Segment Start: Data in this exercise

-- pv_equiv track=rewrite | github.com/singhshreyash808/Kairos | fusion.py | _mock_classifier
-- ===== SOURCE A (Python) =====
-- def _mock_classifier(grid):
--     # 3-class mock based on intensity thresholds
--     out = []
--     for row in grid:
--         out_row = []
--         for v in row:
--             if v < 60: out_row.append(0)      # water/bare
--             elif v < 160: out_row.append(1)   # vegetation
--             else: out_row.append(2)           # urban
--         out.append(out_row)
--     return out
-- ===== SOURCE B (Python) =====
-- def _mock_classifier(grid):
--     # staged passes: start from an all-zero grid, then one full sweep per
--     # threshold that increments every cell at or above that threshold
--     out = [[0] * len(row) for row in grid]
--     for t in (60, 160):
--         for i, row in enumerate(grid):
--             for j, v in enumerate(row):
--                 if v >= t:
--                     out[i][j] += 1
--     return out
-- ===== Notes on version B (the rewrite author's own statement) =====
-- stated objective: alternative
-- what changed: Instead of classifying each cell once with an if/elif/else chain, B builds an all-zero result grid and performs one staged sweep per threshold (60 then 160), incrementing every cell at or above it, so the class emerges as a sum of indicator passes.
import Mathlib
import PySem

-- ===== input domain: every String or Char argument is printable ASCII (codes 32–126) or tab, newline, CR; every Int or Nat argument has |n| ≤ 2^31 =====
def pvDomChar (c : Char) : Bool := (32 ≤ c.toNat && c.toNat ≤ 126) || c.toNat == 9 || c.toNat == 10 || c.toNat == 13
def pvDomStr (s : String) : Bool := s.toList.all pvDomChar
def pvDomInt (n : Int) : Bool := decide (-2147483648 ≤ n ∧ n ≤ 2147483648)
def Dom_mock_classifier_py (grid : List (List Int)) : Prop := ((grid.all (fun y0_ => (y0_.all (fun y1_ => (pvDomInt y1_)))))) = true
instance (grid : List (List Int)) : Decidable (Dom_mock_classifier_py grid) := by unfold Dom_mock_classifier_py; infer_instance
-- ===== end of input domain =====

-- B replaces the per-cell if/elif/else chain by staged threshold sweeps over an all-zero grid (alternative decomposition, same cost).

-- ===== PORT A =====
def mock_classifier_py (grid : List (List Int)) : List (List Int) :=
  grid.foldl (fun out row =>
    out ++ [row.foldl (fun out_row v =>
      out_row ++ [if v < 60 then (0 : Int) else if v < 160 then 1 else 2]) []]) []

-- ===== PORT B =====
-- one sweep: increment every cell of `out` whose corresponding grid cell is ≥ t
-- (the Python mutates out[i][j] in place; ported as a zip-with over grid and out)
def pvSweep (grid : List (List Int)) (out : List (List Int)) (t : Int) : List (List Int) :=
  (grid.zip out).map (fun p => (p.1.zip p.2).map (fun q => if q.1 ≥ t then q.2 + 1 else q.2))

def pvZeros (grid : List (List Int)) : List (List Int) :=
  grid.map (fun row => row.map (fun _ => (0 : Int)))

def mock_classifier_py_alt (grid : List (List Int)) : List (List Int) :=
  [(60 : Int), 160].foldl (pvSweep grid) (pvZeros grid)

-- ===== PRECONDITION & SPEC =====
def Spec_mock_classifier_py (grid : List (List Int)) (out : List (List Int)) : Prop := out = mock_classifier_py_alt grid
instance (grid : List (List Int)) (out : List (List Int)) : Decidable (Spec_mock_classifier_py grid out) := by unfold Spec_mock_classifier_py; infer_instance

-- ===== CLAIM (what is proved, stated in full; the proofs are below) =====
def Claim_equal_mock_classifier_py : Prop := ∀ (grid : List (List Int)), Dom_mock_classifier_py grid → Spec_mock_classifier_py grid (mock_classifier_py grid)

-- ===== LEMMAS AND PROOFS =====
theorem pv_foldl_append_map {α β : Type} (f : α → β) (l : List α) (acc : List β) :
    l.foldl (fun out x => out ++ [f x]) acc = acc ++ l.map f := by
  induction l generalizing acc with
  | nil => simp
  | cons x xs ih => simp [List.foldl, ih]

theorem pv_zip_map_map {α β γ : Type} (g : α → β) (h : α × β → γ) (l : List α) :
    ((l.zip (l.map g)).map h) = l.map (fun a => h (a, g a)) := by
  induction l with
  | nil => rfl
  | cons x xs ih => simpa [List.zip] using ih

theorem pv_sweep_of_map (grid : List (List Int)) (f : Int → Int) (t : Int) :
    pvSweep grid (grid.map (fun row => row.map f)) t
      = grid.map (fun row => row.map (fun v => if v ≥ t then f v + 1 else f v)) := by
  unfold pvSweep
  rw [pv_zip_map_map]
  congr 1
  funext row
  exact pv_zip_map_map f _ row

theorem pv_cell (v : Int) :
    (if v < 60 then (0 : Int) else if v < 160 then 1 else 2)
      = (if v ≥ 160 then (if v ≥ 60 then (0 : Int) + 1 else 0) + 1 else (if v ≥ 60 then (0 : Int) + 1 else 0)) := by
  split_ifs <;> omega

theorem mock_classifier_py_spec : Claim_equal_mock_classifier_py := by
  intro grid _
  unfold Spec_mock_classifier_py mock_classifier_py mock_classifier_py_alt pvZeros
  rw [pv_foldl_append_map]
  simp only [List.nil_append, List.foldl]
  rw [pv_sweep_of_map grid (fun _ => (0 : Int)) 60, pv_sweep_of_map grid _ 160]
  congr 1
  funext row
  rw [pv_foldl_append_map]
  simp only [List.nil_append]
  congr 1
  funext v
  exact pv_cell v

Segment End: Data in this exercise

#### [Work required]
Starting with the first line of the entries and ending with the line that has "out[i][j] += 1", copy each line exactly and add nothing.

#### [Reply to the exercise]
-- pv_equiv track=rewrite | github.com/singhshreyash808/Kairos | fusion.py | _mock_classifier
-- ===== SOURCE A (Python) =====
-- def _mock_classifier(grid):
--     # 3-class mock based on intensity thresholds
--     out = []
--     for row in grid:
--         out_row = []
--         for v in row:
--             if v < 60: out_row.append(0)      # water/bare
--             elif v < 160: out_row.append(1)   # vegetation
--             else: out_row.append(2)           # urban
--         out.append(out_row)
--     return out
-- ===== SOURCE B (Python) =====
-- def _mock_classifier(grid):
--     # staged passes: start from an all-zero grid, then one full sweep per
--     # threshold that increments every cell at or above that threshold
--     out = [[0] * len(row) for row in grid]
--     for t in (60, 160):
--         for i, row in enumerate(grid):
--             for j, v in enumerate(row):
--                 if v >= t:
--                     out[i][j] += 1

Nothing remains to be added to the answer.